338 Numerical Analysis. (4)
Numerical algorithms and error estimations, solutions of linear and nonlinear equations and systems, numerical solutions of differential equations, numerical integration, interpolation and approximation techniques, matrix methods and power series calculations. Prerequisite: 239 and familiarity with computer programming. Spring in even years.
339 Mathematical Modeling. (4)
Mathematical modeling is the art of finding mathematical dexcriptions of real-world phenomena, with the goal of attaining a deeper understanding of those phenomena. The mathematical tools will vary according to the application. This course will cover both continuous and discrete mathematical models. Applications will be drawn from a variety of fields, such as population dynamics, economics, and physical sciences. Prerequisite: Math 239.
340 Topics in Advanced Mathematics. (4)
Content varies from semester to semester.

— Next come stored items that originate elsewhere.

def update_force_idx_alt (force_idx : List Int) (sample_type : String) (idxs : List Int) : List Int :=
  if sample_type = "mut" then force_idx
  else
    let delta : Int := if sample_type = "add" then 1 else if sample_type = "pop" then -1 else 0
    let srt := PySem.List.sorted idxs (fun x => x) false
    force_idx.map (fun x => x + delta * (bisR srt x 0 srt.length : Int))

-- ===== PRECONDITION & SPEC =====
def Spec_update_force_idx (force_idx : List Int) (sample_type : String) (idxs : List Int) (out : List Int) : Prop := out = update_force_idx_alt force_idx sample_type idxs
instance (force_idx : List Int) (sample_type : String) (idxs : List Int) (out : List Int) : Decidable (Spec_update_force_idx force_idx sample_type idxs out) := by unfold Spec_update_force_idx; infer_instance

-- ===== CLAIM (what is proved, stated in full; the proofs are below) =====
def Claim_equal_update_force_idx : Prop := ∀ (force_idx : List Int) (sample_type : String) (idxs : List Int), Dom_update_force_idx force_idx sample_type idxs → Spec_update_force_idx force_idx sample_type idxs (update_force_idx force_idx sample_type idxs)

-- ===== LEMMAS AND PROOFS =====

-- bisR maintains the classic binary-search invariant on a sorted list
theorem bisR_inv (s : List Int) (x : Int) (hs : s.Pairwise (· ≤ ·)) :
    ∀ (n lo hi : Nat), hi - lo ≤ n → lo ≤ hi → hi ≤ s.length →
      (∀ j, j < lo → (hj : j < s.length) → s[j] ≤ x) →
      (∀ j, hi ≤ j → (hj : j < s.length) → x < s[j]) →
      bisR s x lo hi ≤ s.length ∧
      (∀ j, j < bisR s x lo hi → (hj : j < s.length) → s[j] ≤ x) ∧
      (∀ j, bisR s x lo hi ≤ j → (hj : j < s.length) → x < s[j]) := by
  have hmono : ∀ (i j : Nat) (hi : i < s.length) (hj : j < s.length), i ≤ j → s[i] ≤ s[j] := by
    intro i j hi hj hij
    rcases Nat.lt_or_ge i j with h | h
    · exact (List.pairwise_iff_getElem.mp hs) i j hi hj h
    · have : i = j := le_antisymm hij h
      subst this; exact le_refl _
  intro n
  induction n with
  | zero =>
    intro lo hi hn hlohi hhi hl hh
    have : lo = hi := by omega
    subst this
    rw [bisR]
    simp only [lt_irrefl, dite_false]
    exact ⟨by omega, hl, hh⟩
  | succ n ih =>
    intro lo hi hn hlohi hhi hl hh
    rw [bisR]
    by_cases h : lo < hi
    · simp only [h, dite_true]
      set mid := (lo + hi) / 2 with hmid
      have hm1 : lo ≤ mid := by omega
      have hm2 : mid < hi := by omega
      have hmlt : mid < s.length := by omega
      have hgd : s.getD mid 0 = s[mid] := List.getD_eq_getElem s 0 hmlt
      by_cases hc : s.getD mid 0 ≤ x
      · simp only [hc, if_true]
        apply ih (mid + 1) hi (by omega) (by omega) hhi
        · intro j hj hjl
          have : s[j] ≤ s[mid] := hmono j mid hjl hmlt (by omega)
          calc s[j] ≤ s[mid] := this
            _ = s.getD mid 0 := hgd.symm
            _ ≤ x := hc
        · exact hh
      · simp only [hc, if_false]
        apply ih lo mid (by omega) (by omega) (by omega) hl
        intro j hj hjl
        have : s[mid] ≤ s[j] := hmono mid j hmlt hjl hj
        have hx : x < s[mid] := by rw [← hgd]; omega
        omega
    · simp only [h, dite_false]
      have : lo = hi := by omega
      subst this
      exact ⟨by omega, hl, hh⟩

Topics will be chosen from both pure and applied mathematics and may include algebraic coding theory, cryptology, number theory, mathematical modeling, mathematical logic, complex analysis, topology, dynamical systems, applications to computer science. May be repeated for credit when topics vary. Prerequisite: 239. Additional prerequisites possible depending on the topic. Fall.
341 Fourier Series and Boundary Value Problems. (4)
Separable partial differential equations from theoretical physics. Fourier series, convergence, orthogonal systems. Fourier integrals. Sturm-Liouville theory, solutions to boundary value problems. Applications. Prerequisite: 239. Spring in odd years.
343 Analysis I. (4)
Set theory, real numbers, topology of Cartesian spaces, Heine-Borel Theorem, sequences, series, convergence, continuity, differentiation, integration. Prerequisites: 239, 241. Spring and fall in odd years.
344 Analysis II. (4)
Topics selected from the following: mapping theorems and extremum problems, Riemann-Stielties integral, main theorems of integral calculus, point set topology, Lebesque integral, functions defined by integrals, convergence theorems. Prerequisite: 343.
345 Mathematical Statistics I. (4)
Probability spaces, random variables, statistics and sampling distributions, statistical hypotheses and decision theory, statistical inference, estimation. Prerequisite: 239. Spring and fall in even years.
346 Mathematical Statistics II. (4)
Topics selected from the following: sampling, order statistics, Monte Carlo methods, asymptotic efficiencies, maximum likelihood techniques, inference, multivariate normal, analysis of variance, regression, correlation. Prerequisite: 345. Spring in odd years.
348 Complex Analysis. (4)
Topics will generally include properties of complex numbers; complex functions and their derivatives; analyticity; Cauchy’s Theorem and related results; series representations of functions; contour integration and the theory of residues. Additional topics at the discretion of the instructor. Prerequisite: 343 or 305. Spring in even years.
371 Individual Learning Project. (1-4)
Supervised reading or research at the upper-division level. Permission of department chair and completion and/or concurrent registration of 12 credits within the department required. Consult department for applicability towards major requirements. Not available to first-year students.
395 Mathematics Capstone. (2)
Critical analysis of readings or topics and/or an in-depth investigation leading to a project. The course will be structured as a seminar. The instructor will select the subject matter. Students will present and discuss the material of the course, and complete regular assignments (short papers or problem sets). Prerequisite: Senior standing, 241 and completion of at least two 300 level mathematics courses.
398 Honors Senior Essay, Research or Creative Project. (4)
Required for graduation with "Distinction in Mathematics." Prerequisite: HONR 396 and approval of the department chair and director of the Honors Thesis program. For further information see HONR 398.